------ Data for processing

-- pv_equiv track=rewrite | github.com/vhsw/CodeMasters_Tourney | Python 3/cipher26.py | cipher26
-- ===== SOURCE A (Python) =====
-- def cipher26(message):
--     s = 0
--     res = []
--     for l in message:
--         dec = (ord(l)-ord('a')-s) % 26
--         res.append(chr(dec+ord('a')))
--         s += dec
--     return ''.join(res)
-- ===== SOURCE B (Python) =====
-- def cipher26(message):
--     # Stateless: the running sum telescopes mod 26 to the previous character's
--     # code, so each decoded letter is the mod-26 difference of consecutive
--     # characters ('a' prepended as the virtual predecessor). No accumulator.
--     return ''.join(chr((ord(c) - ord(p)) % 26 + ord('a'))
--                    for p, c in zip('a' + message, message))
-- ===== Notes on version B (the rewrite author's own statement) =====
-- stated objective: simpler
-- what changed: Eliminates A's mutable running-sum state entirely: since the sum telescopes mod 26 to the previous character's code, B is a stateless one-liner mapping each pair of consecutive characters (with 'a' prepended) to their mod-26 difference.
import Mathlib
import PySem

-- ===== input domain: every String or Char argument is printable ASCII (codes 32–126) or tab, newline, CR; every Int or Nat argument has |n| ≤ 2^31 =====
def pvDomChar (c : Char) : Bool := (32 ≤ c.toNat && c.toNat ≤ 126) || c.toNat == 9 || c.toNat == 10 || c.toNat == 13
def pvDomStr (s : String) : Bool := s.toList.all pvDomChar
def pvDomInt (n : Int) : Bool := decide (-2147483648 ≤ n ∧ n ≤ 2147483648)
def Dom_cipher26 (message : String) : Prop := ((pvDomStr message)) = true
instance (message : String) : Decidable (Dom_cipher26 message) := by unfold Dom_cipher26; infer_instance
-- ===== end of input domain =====

-- B replaces A's stateful running-sum loop by a stateless map over consecutive character pairs (simpler).

-- ===== PORT A =====
-- state: (s, res); dec = (ord l - ord 'a' - s) % 26; append chr(dec + 97); s += dec
def cipher26Loop (chars : List Char) (s : Int) (res : List Char) : List Char :=
  match chars with
  | [] => res
  | l :: rest =>
    let dec := PySem.Int.mod ((l.toNat : Int) - 97 - s) 26
    cipher26Loop rest (s + dec) (res ++ [Char.ofNat (dec + 97).toNat])

def cipher26 (message : String) : String :=
  String.mk (cipher26Loop message.toList 0 [])

-- ===== PORT B =====
-- stateless: zip 'a'+message with message, map each pair to its mod-26 difference
def cipher26_alt (message : String) : String :=
  String.mk ((('a' :: message.toList).zip message.toList).map
    (fun pc => Char.ofNat (PySem.Int.mod ((pc.2.toNat : Int) - (pc.1.toNat : Int)) 26 + 97).toNat))

-- ===== PRECONDITION & SPEC =====
def Spec_cipher26 (message : String) (out : String) : Prop := out = cipher26_alt message
instance (message : String) (out : String) : Decidable (Spec_cipher26 message out) := by unfold Spec_cipher26; infer_instance

-- ===== CLAIM (what is proved, stated in full; the proofs are below) =====
def Claim_equal_cipher26 : Prop := ∀ (message : String), Dom_cipher26 message → Spec_cipher26 message (cipher26 message)

-- ===== LEMMAS AND PROOFS =====

theorem cipher26_loop_eq_zip (chars : List Char) (p : Char) (s : Int) (res : List Char)
    (h : s % 26 = ((p.toNat : Int) - 97) % 26) :
    cipher26Loop chars s res
      = res ++ ((p :: chars).zip chars).map
          (fun pc => Char.ofNat (PySem.Int.mod ((pc.2.toNat : Int) - (pc.1.toNat : Int)) 26 + 97).toNat) := by
  induction chars generalizing p s res with
  | nil => simp [cipher26Loop]
  | cons l rest ih =>
    simp only [cipher26Loop, List.zip_cons_cons, List.map_cons]
    have hmod : PySem.Int.mod ((l.toNat : Int) - 97 - s) 26
        = PySem.Int.mod ((l.toNat : Int) - (p.toNat : Int)) 26 := by
      rw [PySem.Int.mod_eq_emod_of_pos (by norm_num),
          PySem.Int.mod_eq_emod_of_pos (by norm_num)]
      omega
    rw [hmod, ih l _ _ ?_]
    · simp
    · rw [PySem.Int.mod_eq_emod_of_pos (by norm_num)]
      have h26 : ((l.toNat : Int) - (p.toNat : Int)) % 26 % 26
          = ((l.toNat : Int) - (p.toNat : Int)) % 26 := Int.emod_emod_of_dvd _ dvd_rfl
      omega

-- ===== VERDICT (by name: the statement is the Claim_ definition above) =====
theorem cipher26_spec : Claim_equal_cipher26 := by
  intro message _
  unfold Spec_cipher26 cipher26 cipher26_alt
  rw [cipher26_loop_eq_zip _ 'a' 0 [] (by decide)]
  rfl
-- characterization of B's DP fold (generalized over the initial state)
theorem pvNniFoldr_spec (lines : List String) (hi : Int) :
    ∀ (n : Nat) (lo : Int), hi = lo + n →
    ∀ (d0 : PySem.Dict Int (Option Int)) (nxt0 : Option Int),
      (((PySem.List.pyRange (lo + 1) (hi + 1) 1).foldr (fun i st => pvNniStep lines st i) (d0, nxt0)).2
          = pvF lines lo hi nxt0)
      ∧ ∀ (k : Int),
        ((PySem.List.pyRange (lo + 1) (hi + 1) 1).foldr (fun i st => pvNniStep lines st i) (d0, nxt0)).1.get? k
          = if lo < k ∧ k ≤ hi then some (pvF lines k hi nxt0) else d0.get? k := by
  intro n
  induction n with
  | zero =>
    intro lo hlo d0 nxt0
    have he : lo = hi := by omega
    subst he
    rw [PySem.List.pyRange_one_eq_nil (by omega)]
    refine ⟨?_, ?_⟩
    · simp [pvF, pvFNE_self]
    · intro k
      rw [if_neg (by omega)]
      rfl
  | succ n ih =>
    intro lo hlo d0 nxt0
    have hlt : lo < hi := by omega
    rw [PySem.List.pyRange_one_cons (by omega : lo + 1 < hi + 1), List.foldr_cons]
    obtain ⟨ih2, ih1⟩ := ih (lo + 1) (by omega) d0 nxt0
    refine ⟨?_, ?_⟩
    · show (if PySem.Str.strip (PySem.List.pyGetD lines (lo + 1) "") ≠ "" then some (lo + 1)
            else ((PySem.List.pyRange (lo + 1 + 1) (hi + 1) 1).foldr (fun i st => pvNniStep lines st i) (d0, nxt0)).2)
          = pvF lines lo hi nxt0
      rw [ih2]
      unfold pvF
      rw [pvFNE_cons lines lo hi hlt]
      by_cases h : PySem.Str.strip (PySem.List.pyGetD lines (lo + 1) "") = "" <;> simp [h]
    · intro k
      show (((PySem.List.pyRange (lo + 1 + 1) (hi + 1) 1).foldr (fun i st => pvNniStep lines st i) (d0, nxt0)).1.insert (lo + 1)
              ((PySem.List.pyRange (lo + 1 + 1) (hi + 1) 1).foldr (fun i st => pvNniStep lines st i) (d0, nxt0)).2).get? k
            = if lo < k ∧ k ≤ hi then some (pvF lines k hi nxt0) else d0.get? k
      rw [PySem.Dict.get?_insert, ih2, ih1 k]
      by_cases hk : k = lo + 1
      · subst hk
        rw [if_pos rfl, if_pos (by omega)]
      · rw [if_neg hk]
        by_cases hk2 : lo + 1 < k ∧ k ≤ hi
        · rw [if_pos hk2, if_pos (by omega)]
        · rw [if_neg hk2, if_neg (by omega)]

-- the DP map looked up at an in-range key is the first-non-empty index
theorem pvNniB_getD (lines : List String) (lo hi i : Int) (h1 : lo < i) (h2 : i ≤ hi) :
    (pvNniB lines lo hi).getD i none = pvFNE lines i hi := by
  unfold pvNniB
  rw [PySem.List.pyRange_neg_one_eq_reverse, List.foldl_reverse]
  obtain ⟨_, hspec⟩ := pvNniFoldr_spec lines hi (hi - lo).toNat lo (by omega) PySem.Dict.empty none
  rw [PySem.Dict.getD_eq_get?_getD, hspec i, if_pos ⟨h1, h2⟩]
  simp [pvF_none]

theorem pvFindSome?_congr {α β : Type} (f g : α → Option β) (l : List α)
    (h : ∀ a ∈ l, f a = g a) : l.findSome? f = l.findSome? g := by
  induction l with
  | nil => rfl
  | cons a l ih =>
    rw [List.findSome?_cons, List.findSome?_cons, h a (by simp)]
    cases g a with
    | some b => rfl
    | none => exact ih (fun x hx => h x (by simp [hx]))

set_option maxHeartbeats 1600000 in
-- per-index agreement: B's good-test/title equals A's per-index contribution
theorem pvHit_eq_good (lines : List String) (start i : Int)
    (hstart : start ≤ (lines.length : Int))
    (hlo : max 0 (start - 20) < i) (hi_lt : i < start) :
    (if pvGoodB lines (pvNniB lines (max 0 (start - 20)) (min ((lines.length : Int) - 1) (start + 3))) i
     then some (pyTitle (PySem.Str.strip (PySem.List.pyGetD lines i ""))) else none)
    = pvHitA lines i := by
  have h0i : 0 ≤ i := by omega
  have hilen : i < (lines.length : Int) := by omega
  have hihi : i ≤ min ((lines.length : Int) - 1) (start + 3) := by omega
  have hc1 : i + 1 ≤ min ((lines.length : Int)) (i + 5) := by omega
  have hc2 : min ((lines.length : Int)) (i + 5) ≤ min ((lines.length : Int) - 1) (start + 3) + 1 := by omega
  have hbnd : ∀ j ∈ PySem.List.pyRange (i + 1) (min ((lines.length : Int)) (i + 5)) 1,
      0 ≤ j ∧ j < (lines.length : Int) := by
    intro j hj
    rw [PySem.List.mem_pyRange_one] at hj
    omega
  simp only [pvHitA, pvGoodB, pvPyGet?_some lines i h0i hilen,
    pvNniB_getD lines _ _ i hlo hihi, pvInnerA_eq, pvNextNonemptyA_eq lines _ hbnd, pvFNE,
    PySem.List.pyRange_one_append (i + 1) (min ((lines.length : Int)) (i + 5))
      (min ((lines.length : Int) - 1) (start + 3) + 1) hc1 hc2,
    List.findSome?_append]
  cases hF1 : (PySem.List.pyRange (i + 1) (min ((lines.length : Int)) (i + 5)) 1).findSome?
      (fun j => if PySem.Str.strip (PySem.List.pyGetD lines j "") = "" then none else some j) with
  | some j1 =>
    have hj1 : j1 ∈ PySem.List.pyRange (i + 1) (min ((lines.length : Int)) (i + 5)) 1 := by
      obtain ⟨a, ha, hfa⟩ := List.exists_of_findSome?_eq_some hF1
      by_cases h : PySem.Str.strip (PySem.List.pyGetD lines a "") = ""
      · rw [if_pos h] at hfa; cases hfa
      · rw [if_neg h] at hfa
        cases hfa
        exact ha
    have hj1b : j1 ≤ i + 4 := by
      rw [PySem.List.mem_pyRange_one] at hj1
      omega
    by_cases hadv : PySem.Str.upper (PySem.Str.strip (PySem.List.pyGetD lines j1 "")) = "ADVANCES" <;>
      simp [hadv, hj1b]
  | none =>
    cases hF : (PySem.List.pyRange (min ((lines.length : Int)) (i + 5))
        (min ((lines.length : Int) - 1) (start + 3) + 1) 1).findSome?
          (fun j => if PySem.Str.strip (PySem.List.pyGetD lines j "") = "" then none else some j) with
    | none => simp
    | some j2 =>
      have hj2 : ¬ (j2 ≤ i + 4) := by
        obtain ⟨a, ha, hfa⟩ := List.exists_of_findSome?_eq_some hF
        by_cases hx : PySem.Str.strip (PySem.List.pyGetD lines a "") = ""
        · rw [if_pos hx] at hfa; cases hfa
        · rw [if_neg hx] at hfa
          cases hfa
          rw [PySem.List.mem_pyRange_one] at ha
          omega
      simp [hj2]

-- ===== VERDICT (by name: the statement is the Claim_ definition above) =====
theorem extract_rank_from_context_py_spec : Claim_equal_extract_rank_from_context_py := by
  unfold Claim_equal_extract_rank_from_context_py
  intro lines start _ hpre
  unfold Spec_extract_rank_from_context_py extract_rank_from_context_py extract_rank_from_context_py_alt
  rcases hpre with hle | h1
  · have hb : ∀ i ∈ PySem.List.pyRange (start - 1) (max 0 (start - 20)) (-1),
        PySem.List.pyGet? lines i ≠ none := by
      intro i hi
      rw [PySem.List.mem_pyRange_neg_one] at hi
      rw [pvPyGet?_some lines i (by omega) (by omega)]
      exact Option.some_ne_none _
    rw [pvLoopA_eq lines _ hb]
    refine (pvFindSome?_congr _ _ _ ?_).symm
    intro i hi
    rw [PySem.List.mem_pyRange_neg_one] at hi
    exact pvHit_eq_good lines start i hle (by omega) (by omega)
  · have hnil : PySem.List.pyRange (start - 1) (max 0 (start - 20)) (-1) = [] :=
      PySem.List.pyRange_neg_one_eq_nil (by omega)
    simp only [hnil, List.findSome?_nil]
    rfl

------------

A single number is the answer here: how many lines of the material contain the string "Decidable"?

2